Steve Grand: Clouds aren't really things -- instead, it makes more sense to think of them as regions of space in which a cooler climate prevails. You are like a cloud: Something that persists over long periods, while simultaneously being in flux. Matter flows from place to place and momentarily comes together to be you. Whatever you are, therefore, you are not the stuff of which you are made.
Roger Highfield: The reality is that, despite fears that our children are "pumped full of chemicals", everything is made of chemicals.
An exchange: Ernie: Is there anything fluffier than a cloud? Big Tom: If there is, I don't want to know about it.
Bryan Sartin: If you think financially motivated breaches are huge now, just wait another year.

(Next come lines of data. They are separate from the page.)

-- pv_equiv track=rewrite | github.com/GeetaSMath/Logical_Problems_Python | daily_problems/same_vowel_group.py | same_vowel_group
-- ===== SOURCE A (Python) =====
-- def same_vowel_group(words):
--     first_word_vowels = set(ch for ch in words[0] if ch in 'aeiou')
--     result = [words[0]]
--
--     for word in words[1:]:
--         word_vowels=set(ch for ch in word if ch in 'aeiou')
--         if word_vowels==first_word_vowels:
--             result.append(word)
--
--     # for word in words[1:]:
--     #     if all(vowel in vowels for vowel in word) and all(vowel in word for vowel in vowels):
--     #         result.append(word)
--     return result
-- ===== SOURCE B (Python) =====
-- def _vowel_sig(w):
--     # canonical vowel signature: the vowels present in w, in fixed 'aeiou' order
--     return tuple(c for c in 'aeiou' if c in w)
--
--
-- def same_vowel_group(words):
--     groups = {}
--     for w in words:
--         groups.setdefault(_vowel_sig(w), []).append(w)
--     return groups[_vowel_sig(words[0])]
-- ===== Notes on version B (the rewrite author's own statement) =====
-- stated objective: alternative
-- what changed: B replaces A's compare-each-word-to-the-reference-set loop by building a dict indexing all words by a canonical vowel-signature tuple in one pass and returning the bucket of the first word's signature.
import Mathlib
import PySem

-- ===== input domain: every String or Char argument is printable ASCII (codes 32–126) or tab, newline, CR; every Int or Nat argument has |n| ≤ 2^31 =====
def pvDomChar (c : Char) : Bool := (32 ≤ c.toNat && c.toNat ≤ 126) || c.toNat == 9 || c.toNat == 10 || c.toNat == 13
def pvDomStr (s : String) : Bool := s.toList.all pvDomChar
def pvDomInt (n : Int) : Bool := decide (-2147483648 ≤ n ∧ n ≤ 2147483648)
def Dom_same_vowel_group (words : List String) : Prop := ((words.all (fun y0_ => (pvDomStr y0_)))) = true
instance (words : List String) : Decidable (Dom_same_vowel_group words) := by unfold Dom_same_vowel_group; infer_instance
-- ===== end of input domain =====

-- B builds a dict indexing every word by a canonical vowel-signature tuple in one pass
-- and returns the first word's bucket, instead of A's compare-to-reference-set loop.

-- ===== PORT A =====
-- set(ch for ch in w if ch in 'aeiou')
def pvVowelSet (w : String) : PySem.Set Char :=
  PySem.Set.ofList (w.toList.filter (fun c => ['a','e','i','o','u'].contains c))

def same_vowel_group (words : List String) : List String :=
  match words with
  | [] => []      -- Python raises IndexError on words[0]; excluded by Pre_
  | w0 :: rest =>
    let first_word_vowels := pvVowelSet w0
    rest.foldl (fun result word =>
      let word_vowels := pvVowelSet word
      if PySem.Set.equal word_vowels first_word_vowels then result ++ [word] else result)
      [w0]

-- ===== PORT B =====
-- tuple(c for c in 'aeiou' if c in w)
def pvVowelSig (w : String) : List Char :=
  ['a','e','i','o','u'].filter (fun c => w.toList.contains c)

def same_vowel_group_alt (words : List String) : List String :=
  let groups : PySem.Dict (List Char) (List String) :=
    words.foldl (fun d w => d.modify (pvVowelSig w) [] (fun l => l ++ [w])) PySem.Dict.empty
  match words with
  | [] => []      -- Python raises IndexError on words[0]; excluded by Pre_
  | w0 :: _ => groups.getD (pvVowelSig w0) []

-- ===== PRECONDITION & SPEC =====
-- A raises IndexError on the empty list (words[0]); excluded.
def Pre_same_vowel_group (words : List String) : Prop := words ≠ []
instance (words : List String) : Decidable (Pre_same_vowel_group words) := by
  unfold Pre_same_vowel_group; infer_instance
def pvWitness_same_vowel_group : List String := (["ab", "cd", "ba"])

def Spec_same_vowel_group (words : List String) (out : List String) : Prop := out = same_vowel_group_alt words
instance (words : List String) (out : List String) : Decidable (Spec_same_vowel_group words out) := by unfold Spec_same_vowel_group; infer_instance

-- ===== CLAIM (what is proved, stated in full; the proofs are below) =====
def Claim_equal_same_vowel_group : Prop := ∀ (words : List String), Dom_same_vowel_group words → Pre_same_vowel_group words → Spec_same_vowel_group words (same_vowel_group words)

-- ===== LEMMAS AND PROOFS =====

-- set-equality of vowel sets coincides with equality of canonical signatures
theorem vowelSet_equal_iff_sig_eq (v w : String) :
    PySem.Set.equal (pvVowelSet v) (pvVowelSet w) = true ↔ pvVowelSig v = pvVowelSig w := by
  rw [PySem.Set.equal_iff]
  constructor
  · intro h
    unfold pvVowelSig
    apply List.filter_congr
    intro c hc
    have h' := h c
    simp [pvVowelSet, PySem.Set.mem_ofList, List.mem_filter] at h'
    fin_cases hc <;> simp_all
  · intro h x
    by_cases hv : x ∈ (['a','e','i','o','u'] : List Char)
    · have : (x ∈ pvVowelSig v) ↔ (x ∈ pvVowelSig w) := by rw [h]
      simp only [pvVowelSig, List.mem_filter] at this
      simp only [pvVowelSet, PySem.Set.mem_ofList, List.mem_filter]
      fin_cases hv <;> simp_all
    · simp only [pvVowelSet, PySem.Set.mem_ofList, List.mem_filter]
      constructor <;> intro hx <;> exfalso <;> exact hv (by simpa using hx.2)

theorem a_eq_filter (w0 : String) (rest : List String) :
    same_vowel_group (w0 :: rest)
      = w0 :: rest.filter (fun w => pvVowelSig w == pvVowelSig w0) := by
  show rest.foldl (fun result word =>
      if PySem.Set.equal (pvVowelSet word) (pvVowelSet w0) then result ++ [word] else result)
      [w0] = _
  rw [PySem.List.foldl_append_if]
  simp only [List.map_id', List.singleton_append, List.cons.injEq, true_and]
  apply List.filter_congr
  intro w _
  rcases Bool.eq_false_or_eq_true (PySem.Set.equal (pvVowelSet w) (pvVowelSet w0)) with h | h
  · simp only [h]
    symm
    rw [beq_iff_eq]
    exact (vowelSet_equal_iff_sig_eq w w0).mp h
  · simp only [h]
    symm
    rw [beq_eq_false_iff_ne]
    intro hs
    rw [← vowelSet_equal_iff_sig_eq] at hs
    simp [hs] at h

theorem b_eq_filter (w0 : String) (rest : List String) :
    same_vowel_group_alt (w0 :: rest)
      = w0 :: rest.filter (fun w => pvVowelSig w == pvVowelSig w0) := by
  unfold same_vowel_group_alt
  simp only
  have hmap : ∀ (ws : List String) (d : PySem.Dict (List Char) (List String)),
      ws.foldl (fun d w => d.modify (pvVowelSig w) [] (fun l => l ++ [w])) d
        = (ws.map (fun w => (pvVowelSig w, w))).foldl
            (fun d p => d.modify p.1 [] (fun l => l ++ [p.2])) d := by
    intro ws d; rw [List.foldl_map]
  rw [hmap, PySem.Dict.getD_foldl_modify_append]
  simp [List.filter_map, Function.comp_def]

-- ===== VERDICT (by name: the statement is the Claim_ definition above) =====
theorem same_vowel_group_spec : Claim_equal_same_vowel_group := by
  intro words _ hpre
  unfold Spec_same_vowel_group
  match words with
  | [] => exact absurd rfl hpre
  | w0 :: rest => rw [a_eq_filter, b_eq_filter]
-- ===== VERDICT (by name: the statement is the Claim_ definition above) =====
theorem solve_spec : Claim_equal_solve := by
  unfold Claim_equal_solve
  intro n a b p q hdom hpre
  unfold Spec_solve
  obtain ⟨hn, ha1, ha2, hb1, hb2, hp, hq⟩ := hpre
  simp only [solve, solve_alt]
  rw [hits_spec n a p _ hn, hits_spec n b q _ hn]
  rw [PySem.List.foldl_congr_mem ((PySem.List.pyRange 0 (n+1)).reverse) _
    (fun (rs : Int × Int) t =>
      let suf := PySem.Int.mod (rs.2 + pvGet (itB n q (pvPowMod q 998244351 pvMOD) b t.toNat) n) pvMOD
      (PySem.Int.mod (rs.1 + pvGet (itB n p (pvPowMod p 998244351 pvMOD) a t.toNat) n * suf) pvMOD, suf))
    ((0 : Int), (0 : Int))
    (by
      intro rs t ht
      rw [List.mem_reverse] at ht
      obtain ⟨ht1, ht2⟩ := PySem.List.mem_pyRange_one.1 ht
      simp only [pvGet_map_range _ (n+1) t ht1 ht2])]
  rw [foldB_mod (fun t => pvGet (itB n p (pvPowMod p 998244351 pvMOD) a t.toNat) n)
    (fun t => pvGet (itB n q (pvPowMod q 998244351 pvMOD) b t.toNat) n)
    n hn 0 le_rfl (by omega)]
  rw [PySem.List.foldl_congr_mem (PySem.List.pyRange 0 (n+1)) _
    (fun res t => PySem.Int.mod (res +
      pvGet (itB n p (pvPowMod p 998244351 pvMOD) a t.toNat) n *
      rsum t (n+1) (fun u => pvGet (itB n q (pvPowMod q 998244351 pvMOD) b u.toNat) n)) pvMOD) 0
    (by
      intro res t ht
      obtain ⟨ht1, ht2⟩ := PySem.List.mem_pyRange_one.1 ht
      rw [tableA_row n a p _ hn hp t ht1 (by omega)]
      rw [PySem.List.foldl_congr_mem (PySem.List.pyRange t (n+1)) _
        (fun s u => s + pvGet (itB n q (pvPowMod q 998244351 pvMOD) b u.toNat) n) 0
        (by
          intro acc u hu
          obtain ⟨hu1, hu2⟩ := PySem.List.mem_pyRange_one.1 hu
          rw [tableA_row n b q _ hn hq u (by omega) (by omega)])]
      simp only [PySem.List.foldl_add]
      rw [zero_add]
      rfl)]
  rw [foldA_mod _ (n+1) (by omega)]
  exact rsum_modeq (n+1).toNat (by omega) (fun i h1 h2 =>
    Int.ModEq.mul (Int.ModEq.refl _)
      ((Int.emod_emod_of_dvd _ dvd_rfl).symm))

Ed Tom Bell: You can say it's my job to fight it but I don't know what it is anymore. More than that, I don't want to know. A man would have to put his soul at hazard. He would have to say, okay, I'll be part of this world.
Cordelia Dean: There are those who suggest humanity should collectively decide to turn away from some new technologies as inherently dangerous.
Mark Foulon: It has become clear that Internet access in itself is a vulnerability that we cannot mitigate. We have tried incremental steps and they have proven insufficient.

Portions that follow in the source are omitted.